- _Requirement_:
Word for word, set down the listing that appears after this line.

- _Records_:
-- pv_equiv track=rewrite | github.com/minivess-mlops/minivess-mlops | tests/v2/unit/config/test_condition_name_uniqueness.py | _find_prefix_collisions
-- ===== SOURCE A (Python) =====
-- import itertools
--
-- def _find_prefix_collisions(model_names: list[str]) -> list[tuple[str, str]]:
--     """Return pairs where one model name is a prefix of another.
--
--     E.g., ("sam3", "sam3_topolora") would be a collision.
--     Uses str.startswith() — no regex (Rule #16).
--     """
--     collisions: list[tuple[str, str]] = []
--     for a, b in itertools.combinations(model_names, 2):
--         if a != b:
--             if b.startswith(a) or a.startswith(b):
--                 shorter, longer = (a, b) if len(a) <= len(b) else (b, a)
--                 collisions.append((shorter, longer))
--     return collisions
-- ===== SOURCE B (Python) =====
-- def _find_prefix_collisions(model_names):
--     """Prefix-index algorithm: bucket names by value, emit each colliding pair
--     once from the longer name's proper prefixes, then order by encoded index pair."""
--     n = len(model_names)
--     occ = {}
--     for i, s in enumerate(model_names):
--         occ.setdefault(s, []).append(i)
--     keyed = []
--     for v, s in enumerate(model_names):
--         for L in range(len(s)):          # proper prefixes of s (including '')
--             p = s[:L]
--             for u in occ.get(p, []):
--                 lo, hi = (u, v) if u < v else (v, u)
--                 keyed.append((lo * n + hi, (p, s)))
--     keyed.sort(key=lambda t: t[0])
--     return [pr for _, pr in keyed]
-- ===== Notes on version B (the rewrite author's own statement) =====
-- stated objective: faster
-- what changed: A tests every unordered pair with startswith (O(n^2) pair scans); B builds a hash index name->indices once, probes it with each name's proper prefixes to generate each colliding pair exactly once, and restores A's pair order by sorting on an encoded (min-index, max-index) key.
import Mathlib
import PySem

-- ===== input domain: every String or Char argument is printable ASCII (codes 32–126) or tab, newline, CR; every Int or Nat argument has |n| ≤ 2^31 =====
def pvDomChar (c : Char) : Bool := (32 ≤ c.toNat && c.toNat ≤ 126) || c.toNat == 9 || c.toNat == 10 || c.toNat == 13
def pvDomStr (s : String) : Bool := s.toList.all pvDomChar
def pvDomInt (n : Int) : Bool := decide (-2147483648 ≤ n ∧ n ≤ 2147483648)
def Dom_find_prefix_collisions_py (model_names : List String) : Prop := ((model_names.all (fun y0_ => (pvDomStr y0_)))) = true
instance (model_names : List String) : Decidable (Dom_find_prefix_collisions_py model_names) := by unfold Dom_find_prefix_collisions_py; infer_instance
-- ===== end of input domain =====

-- B replaces A's all-pairs startswith scan by a hash index of the names probed with each
-- name's proper prefixes, then restores A's pair order by sorting on an encoded index pair.

-- ===== PORT A =====
def find_prefix_collisions_py (model_names : List String) : List (String × String) :=
  (PySem.List.combinations model_names 2).foldl
    (fun collisions c =>
      match c with
      | [a, b] =>
        if a != b then
          if PySem.Str.startswith b a || PySem.Str.startswith a b then
            collisions ++ [if PySem.Str.len a ≤ PySem.Str.len b then (a, b) else (b, a)]
          else collisions
        else collisions
      | _ => collisions) []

- _Reply_:
-- pv_equiv track=rewrite | github.com/minivess-mlops/minivess-mlops | tests/v2/unit/config/test_condition_name_uniqueness.py | _find_prefix_collisions
-- ===== SOURCE A (Python) =====
-- import itertools
--
-- def _find_prefix_collisions(model_names: list[str]) -> list[tuple[str, str]]:
--     """Return pairs where one model name is a prefix of another.
--
--     E.g., ("sam3", "sam3_topolora") would be a collision.
--     Uses str.startswith() — no regex (Rule #16).
--     """
--     collisions: list[tuple[str, str]] = []
--     for a, b in itertools.combinations(model_names, 2):
--         if a != b:
--             if b.startswith(a) or a.startswith(b):
--                 shorter, longer = (a, b) if len(a) <= len(b) else (b, a)
--                 collisions.append((shorter, longer))
--     return collisions
-- ===== SOURCE B (Python) =====
-- def _find_prefix_collisions(model_names):
--     """Prefix-index algorithm: bucket names by value, emit each colliding pair
--     once from the longer name's proper prefixes, then order by encoded index pair."""
--     n = len(model_names)
--     occ = {}
--     for i, s in enumerate(model_names):
--         occ.setdefault(s, []).append(i)
--     keyed = []
--     for v, s in enumerate(model_names):
--         for L in range(len(s)):          # proper prefixes of s (including '')
--             p = s[:L]
--             for u in occ.get(p, []):
--                 lo, hi = (u, v) if u < v else (v, u)
--                 keyed.append((lo * n + hi, (p, s)))
--     keyed.sort(key=lambda t: t[0])
--     return [pr for _, pr in keyed]
-- ===== Notes on version B (the rewrite author's own statement) =====
-- stated objective: faster
-- what changed: A tests every unordered pair with startswith (O(n^2) pair scans); B builds a hash index name->indices once, probes it with each name's proper prefixes to generate each colliding pair exactly once, and restores A's pair order by sorting on an encoded (min-index, max-index) key.
import Mathlib
import PySem

-- ===== input domain: every String or Char argument is printable ASCII (codes 32–126) or tab, newline, CR; every Int or Nat argument has |n| ≤ 2^31 =====
def pvDomChar (c : Char) : Bool := (32 ≤ c.toNat && c.toNat ≤ 126) || c.toNat == 9 || c.toNat == 10 || c.toNat == 13
def pvDomStr (s : String) : Bool := s.toList.all pvDomChar
def pvDomInt (n : Int) : Bool := decide (-2147483648 ≤ n ∧ n ≤ 2147483648)
def Dom_find_prefix_collisions_py (model_names : List String) : Prop := ((model_names.all (fun y0_ => (pvDomStr y0_)))) = true
instance (model_names : List String) : Decidable (Dom_find_prefix_collisions_py model_names) := by unfold Dom_find_prefix_collisions_py; infer_instance
-- ===== end of input domain =====

-- B replaces A's all-pairs startswith scan by a hash index of the names probed with each
-- name's proper prefixes, then restores A's pair order by sorting on an encoded index pair.

-- ===== PORT A =====
def find_prefix_collisions_py (model_names : List String) : List (String × String) :=
  (PySem.List.combinations model_names 2).foldl
    (fun collisions c =>
      match c with
      | [a, b] =>
        if a != b then
          if PySem.Str.startswith b a || PySem.Str.startswith a b then
            collisions ++ [if PySem.Str.len a ≤ PySem.Str.len b then (a, b) else (b, a)]
          else collisions
        else collisions
      | _ => collisions) []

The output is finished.